Ghost’s “A Pale Tour Named Death” Makes Stop Albany’s Palace Theatre

Photo and Review: Chris Besaw

Last Thursday, December 14, the famed Palace Theatre in Albany, New York played host to a near capacity crowd. Swedish band Ghost treated the masses to a “spiritual” evening of rock music.

Ghost aptly calls their performance a ritual versus a concert. The evening’s ritual consisted of 26 hymns in a ceremony that lasted almost three hours. The stage setup included a set that looked like a church complete with a stained-glass window of the image of the former Papa Emeritus, a massive staircase with marble-like architecture and of course flowers. It was magnificent to behold.
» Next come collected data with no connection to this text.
-- pv_equiv track=rewrite | github.com/Journey-R/python_example | find_num.py | solution_book
-- ===== SOURCE A (Python) =====
-- def solution_book(input_str):
--     answer = ""
--     for i in range(10):
--         if str(i) in input_str:
--             pass
--         else:
--             answer = str(i)
--             break
--
--     return answer
-- ===== SOURCE B (Python) =====
-- def solution_book(input_str):
--     missing = set('0123456789') - set(input_str)
--     return min(missing) if missing else ''
-- ===== Notes on version B (the rewrite author's own statement) =====
-- stated objective: simpler
-- what changed: Replaces the explicit 0-9 loop with break by a set difference (digits minus the characters of the input) followed by a single min, relying on digit characters ordering numerically.
import Mathlib
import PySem

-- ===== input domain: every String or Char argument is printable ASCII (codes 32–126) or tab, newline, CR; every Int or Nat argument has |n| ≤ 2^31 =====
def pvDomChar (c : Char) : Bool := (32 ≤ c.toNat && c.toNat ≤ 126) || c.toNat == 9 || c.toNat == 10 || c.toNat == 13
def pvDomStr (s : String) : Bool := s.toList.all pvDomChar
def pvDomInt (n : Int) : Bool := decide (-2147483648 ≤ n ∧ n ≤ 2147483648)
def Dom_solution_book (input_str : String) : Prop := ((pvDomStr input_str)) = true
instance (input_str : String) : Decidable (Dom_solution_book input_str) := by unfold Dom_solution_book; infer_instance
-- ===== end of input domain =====

-- B replaces A's explicit 0-9 loop with break by one set difference plus a single min (objective: simpler).

-- ===== PORT A =====
-- the 'for i in range(10)' loop with its break; 'answer' is the accumulator, set only at the break
def solutionBookLoop (input_str : String) (answer : String) : List Int → String
  | [] => answer
  | i :: rest =>
      if PySem.Str.isIn (PySem.Int.toStr i) input_str then
        solutionBookLoop input_str answer rest
      else
        PySem.Int.toStr i

def solution_book (input_str : String) : String :=
  solutionBookLoop input_str "" (PySem.List.pyRange 0 10 1)

-- ===== PORT B =====
def solution_book_alt (input_str : String) : String :=
  let missing := PySem.Set.diff (PySem.Set.ofList "0123456789".toList)
                                (PySem.Set.ofList input_str.toList)
  match PySem.List.min? missing (fun c => c) with
  | some c => String.ofList [c]
  | none => ""

-- ===== PRECONDITION & SPEC =====
def Spec_solution_book (input_str : String) (out : String) : Prop := out = solution_book_alt input_str
instance (input_str : String) (out : String) : Decidable (Spec_solution_book input_str out) := by unfold Spec_solution_book; infer_instance

-- ===== CLAIM (what is proved, stated in full; the proofs are below) =====
def Claim_equal_solution_book : Prop := ∀ (input_str : String), Dom_solution_book input_str → Spec_solution_book input_str (solution_book input_str)

-- ===== LEMMAS AND PROOFS =====

theorem pv_isIn_single (c : Char) (s : String) :
    PySem.Str.isIn (String.ofList [c]) s = decide (c ∈ s.toList) := by
  by_cases h : c ∈ s.toList
  · simp only [h, decide_true]
    rw [PySem.Str.isIn_iff_infix]
    obtain ⟨t1, t2, ht⟩ := List.append_of_mem h
    exact ⟨t1, t2, by simp [ht]⟩
  · simp only [h, decide_false]
    rw [Bool.eq_false_iff]
    intro hT
    rw [PySem.Str.isIn_iff_infix] at hT
    simp only [String.toList_ofList] at hT
    exact h (hT.subset (by simp))

theorem pv_foldl_min_eq {α : Type} [LinearOrder α] (a : α) :
    ∀ t : List α, (∀ y ∈ t, a ≤ y) → t.foldl min a = a := by
  intro t
  induction t with
  | nil => intro _; rfl
  | cons x t ih =>
      intro h
      have : min a x = a := min_eq_left (h x (by simp))
      simp only [List.foldl_cons, this]
      exact ih (fun y hy => h y (by simp [hy]))

theorem pv_min?_cons_of_le (c : Char) (rest : List Char) (h : ∀ y ∈ rest, c ≤ y) :
    PySem.List.min? (c :: rest) (fun y => y) = some c := by
  rw [PySem.List.min?_id_cons, pv_foldl_min_eq c rest h]

-- ===== VERDICT (by name: the statement is the Claim_ definition above) =====
theorem solution_book_spec : Claim_equal_solution_book := by
  intro s _
  show solution_book s = solution_book_alt s
  unfold solution_book solution_book_alt
  rw [show PySem.List.pyRange 0 10 1 = [0,1,2,3,4,5,6,7,8,9] from by decide]
  rw [show PySem.Set.ofList "0123456789".toList = "0123456789".toList from rfl]
  have hc : ∀ c : Char, PySem.Set.contains (PySem.Set.ofList s.toList) c = decide (c ∈ s.toList) := by
    intro c
    by_cases h : c ∈ s.toList
    · simp [PySem.Set.mem_ofList, h]
    · simp [PySem.Set.mem_ofList, h]
  have ht : ∀ (i : Int) (c : Char), PySem.Int.toStr i = String.ofList [c] →
      PySem.Str.isIn (PySem.Int.toStr i) s = decide (c ∈ s.toList) := by
    intro i c hi; rw [hi, pv_isIn_single]
  simp only [PySem.Set.diff, hc]
  simp only [solutionBookLoop, ht 0 '0' rfl, ht 1 '1' rfl, ht 2 '2' rfl, ht 3 '3' rfl,
    ht 4 '4' rfl, ht 5 '5' rfl, ht 6 '6' rfl, ht 7 '7' rfl, ht 8 '8' rfl, ht 9 '9' rfl]
  rw [show "0123456789".toList = ['0','1','2','3','4','5','6','7','8','9'] from rfl]
  by_cases h0 : '0' ∈ s.toList
  · by_cases h1 : '1' ∈ s.toList
    · by_cases h2 : '2' ∈ s.toList
      · by_cases h3 : '3' ∈ s.toList
        · by_cases h4 : '4' ∈ s.toList
          · by_cases h5 : '5' ∈ s.toList
            · by_cases h6 : '6' ∈ s.toList
              · by_cases h7 : '7' ∈ s.toList
                · by_cases h8 : '8' ∈ s.toList
                  · by_cases h9 : '9' ∈ s.toList
                    · simp only [h0, h1, h2, h3, h4, h5, h6, h7, h8, h9, decide_true, decide_false, Bool.not_true, Bool.not_false, Bool.false_eq_true, if_true, if_false, ite_true, ite_false]
                      rw [List.filter_cons_of_neg (by simp [h0])]
                      rw [List.filter_cons_of_neg (by simp [h1])]
                      rw [List.filter_cons_of_neg (by simp [h2])]
                      rw [List.filter_cons_of_neg (by simp [h3])]
                      rw [List.filter_cons_of_neg (by simp [h4])]
                      rw [List.filter_cons_of_neg (by simp [h5])]
                      rw [List.filter_cons_of_neg (by simp [h6])]
                      rw [List.filter_cons_of_neg (by simp [h7])]
                      rw [List.filter_cons_of_neg (by simp [h8])]
                      rw [List.filter_cons_of_neg (by simp [h9])]
                      rfl
                    · simp only [h0, h1, h2, h3, h4, h5, h6, h7, h8, h9, decide_true, decide_false, Bool.not_true, Bool.not_false, Bool.false_eq_true, if_true, if_false, ite_true, ite_false]
                      rw [List.filter_cons_of_neg (by simp [h0])]
                      rw [List.filter_cons_of_neg (by simp [h1])]
                      rw [List.filter_cons_of_neg (by simp [h2])]
                      rw [List.filter_cons_of_neg (by simp [h3])]
                      rw [List.filter_cons_of_neg (by simp [h4])]
                      rw [List.filter_cons_of_neg (by simp [h5])]
                      rw [List.filter_cons_of_neg (by simp [h6])]
                      rw [List.filter_cons_of_neg (by simp [h7])]
                      rw [List.filter_cons_of_neg (by simp [h8])]
                      rw [List.filter_cons_of_pos (by simp [h9])]
                      rw [pv_min?_cons_of_le _ _ (by intro y hy; have hm := List.mem_of_mem_filter hy; fin_cases hm <;> decide)]
                      rfl
                  · simp only [h0, h1, h2, h3, h4, h5, h6, h7, h8, decide_true, decide_false, Bool.not_true, Bool.not_false, Bool.false_eq_true, if_true, if_false, ite_true, ite_false]
                    rw [List.filter_cons_of_neg (by simp [h0])]
                    rw [List.filter_cons_of_neg (by simp [h1])]
                    rw [List.filter_cons_of_neg (by simp [h2])]
                    rw [List.filter_cons_of_neg (by simp [h3])]
                    rw [List.filter_cons_of_neg (by simp [h4])]
                    rw [List.filter_cons_of_neg (by simp [h5])]
                    rw [List.filter_cons_of_neg (by simp [h6])]
                    rw [List.filter_cons_of_neg (by simp [h7])]
                    rw [List.filter_cons_of_pos (by simp [h8])]
                    rw [pv_min?_cons_of_le _ _ (by intro y hy; have hm := List.mem_of_mem_filter hy; fin_cases hm <;> decide)]
                    rfl
                · simp only [h0, h1, h2, h3, h4, h5, h6, h7, decide_true, decide_false, Bool.not_true, Bool.not_false, Bool.false_eq_true, if_true, if_false, ite_true, ite_false]
                  rw [List.filter_cons_of_neg (by simp [h0])]
                  rw [List.filter_cons_of_neg (by simp [h1])]
                  rw [List.filter_cons_of_neg (by simp [h2])]
                  rw [List.filter_cons_of_neg (by simp [h3])]
                  rw [List.filter_cons_of_neg (by simp [h4])]
                  rw [List.filter_cons_of_neg (by simp [h5])]
                  rw [List.filter_cons_of_neg (by simp [h6])]
                  rw [List.filter_cons_of_pos (by simp [h7])]
                  rw [pv_min?_cons_of_le _ _ (by intro y hy; have hm := List.mem_of_mem_filter hy; fin_cases hm <;> decide)]
                  rfl
              · simp only [h0, h1, h2, h3, h4, h5, h6, decide_true, decide_false, Bool.not_true, Bool.not_false, Bool.false_eq_true, if_true, if_false, ite_true, ite_false]
                rw [List.filter_cons_of_neg (by simp [h0])]
                rw [List.filter_cons_of_neg (by simp [h1])]
                rw [List.filter_cons_of_neg (by simp [h2])]
                rw [List.filter_cons_of_neg (by simp [h3])]
                rw [List.filter_cons_of_neg (by simp [h4])]
                rw [List.filter_cons_of_neg (by simp [h5])]
                rw [List.filter_cons_of_pos (by simp [h6])]
                rw [pv_min?_cons_of_le _ _ (by intro y hy; have hm := List.mem_of_mem_filter hy; fin_cases hm <;> decide)]
                rfl
            · simp only [h0, h1, h2, h3, h4, h5, decide_true, decide_false, Bool.not_true, Bool.not_false, Bool.false_eq_true, if_true, if_false, ite_true, ite_false]
              rw [List.filter_cons_of_neg (by simp [h0])]
              rw [List.filter_cons_of_neg (by simp [h1])]
              rw [List.filter_cons_of_neg (by simp [h2])]
              rw [List.filter_cons_of_neg (by simp [h3])]
              rw [List.filter_cons_of_neg (by simp [h4])]
              rw [List.filter_cons_of_pos (by simp [h5])]
              rw [pv_min?_cons_of_le _ _ (by intro y hy; have hm := List.mem_of_mem_filter hy; fin_cases hm <;> decide)]
              rfl
          · simp only [h0, h1, h2, h3, h4, decide_true, decide_false, Bool.not_true, Bool.not_false, Bool.false_eq_true, if_true, if_false, ite_true, ite_false]
            rw [List.filter_cons_of_neg (by simp [h0])]
            rw [List.filter_cons_of_neg (by simp [h1])]
            rw [List.filter_cons_of_neg (by simp [h2])]
            rw [List.filter_cons_of_neg (by simp [h3])]
            rw [List.filter_cons_of_pos (by simp [h4])]
            rw [pv_min?_cons_of_le _ _ (by intro y hy; have hm := List.mem_of_mem_filter hy; fin_cases hm <;> decide)]
            rfl
        · simp only [h0, h1, h2, h3, decide_true, decide_false, Bool.not_true, Bool.not_false, Bool.false_eq_true, if_true, if_false, ite_true, ite_false]
          rw [List.filter_cons_of_neg (by simp [h0])]
          rw [List.filter_cons_of_neg (by simp [h1])]
          rw [List.filter_cons_of_neg (by simp [h2])]
          rw [List.filter_cons_of_pos (by simp [h3])]
          rw [pv_min?_cons_of_le _ _ (by intro y hy; have hm := List.mem_of_mem_filter hy; fin_cases hm <;> decide)]
          rfl
      · simp only [h0, h1, h2, decide_true, decide_false, Bool.not_true, Bool.not_false, Bool.false_eq_true, if_true, if_false, ite_true, ite_false]
        rw [List.filter_cons_of_neg (by simp [h0])]
        rw [List.filter_cons_of_neg (by simp [h1])]
        rw [List.filter_cons_of_pos (by simp [h2])]
        rw [pv_min?_cons_of_le _ _ (by intro y hy; have hm := List.mem_of_mem_filter hy; fin_cases hm <;> decide)]
        rfl
    · simp only [h0, h1, decide_true, decide_false, Bool.not_true, Bool.not_false, Bool.false_eq_true, if_true, if_false, ite_true, ite_false]
      rw [List.filter_cons_of_neg (by simp [h0])]
      rw [List.filter_cons_of_pos (by simp [h1])]
      rw [pv_min?_cons_of_le _ _ (by intro y hy; have hm := List.mem_of_mem_filter hy; fin_cases hm <;> decide)]
      rfl
  · simp only [h0, decide_true, decide_false, Bool.not_true, Bool.not_false, Bool.false_eq_true, if_true, if_false, ite_true, ite_false]
    rw [List.filter_cons_of_pos (by simp [h0])]
    rw [pv_min?_cons_of_le _ _ (by intro y hy; have hm := List.mem_of_mem_filter hy; fin_cases hm <;> decide)]
    rfl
Fans and dedicated devotees adorned in various tributes ranging from satanic nun outfits to nameless ghoul masks entered the theater eagerly waiting for the evening’s ritual to begin. “Miserere Mei, Deus” played through the PA system as fans began to take their seats.

The theater goes dark, the curtain pulls back, and smoke fills the dimly lit stage. It wasn’t long before you could hear “Ashes” being played, followed by “Rats.” A great start to the night. The crowd was singing along and dancing. Ghost also played an amazing acoustic version of “Jigolo Har Megiddo.” Papa Nihil’s blazing sax solo on “Miasma” was unforgettable.  The first Act continued with a great selection of songs focusing on albums Opus Eponymous and Infestissumam with notable song selections “Idolatrine” and “Con Clavi Con Dio.”

One thing I respect about this band after seeing them for the very first time back in 2012 at Metallica’s Orion Music and More Festival, is that not only does Tobias Forge (Papa Emeritus, Papa Emeritus II, Papa Emeritus III, and Cardinal Copia) capture the concert goers imagination musically and visually, but he also genuinely connects with the audience.  Whether it’s reaching out and kissing a fan’s hand during a song or asking you if like getting your “taints tickled,” he is truly a master at interacting with his audience which is why I have the upmost respect for him and his band.

After a brief 15-minute intermission, the band got the crow fired back up with “Spirit” and the thunderous “From the Pinnacle to the Pit.” Cardinal Copia took a moment to address the fans by asking them, “I bet you didn’t expect there to be one song so heavy, that it would wobble your asses? Did you? Do you like to have your asses wobbled? I bet however, that on your way down the aisle trying to find your designated seat, I bet you didn’t think that there was going to be one song so gosh darn infernally heavy that it would tickle your taints. So, Albany do you like to have your taints tickled? Is that what you’re saying? And you want me to tickle it for you? Okie dokie.” The band then launched into the heavy drum and bass driven “Mummy Dust,” as confetti and Papa Nihil 666 dollar bills filled the theater.

As the night’s ritual came to an end, the band concluded with their homage to 80’s power ballads, “Dance Macabre” and their monster hit “Square Hammer.”  The band exited the stage again briefly before returning one more time saying goodbye with their faithful closer “Monstrance Clock.” Cardinal Copia and his Nameless Ghouls disappeared as the songs outro peacefully washed over the fans as they exited the theater ending the evenings ritual.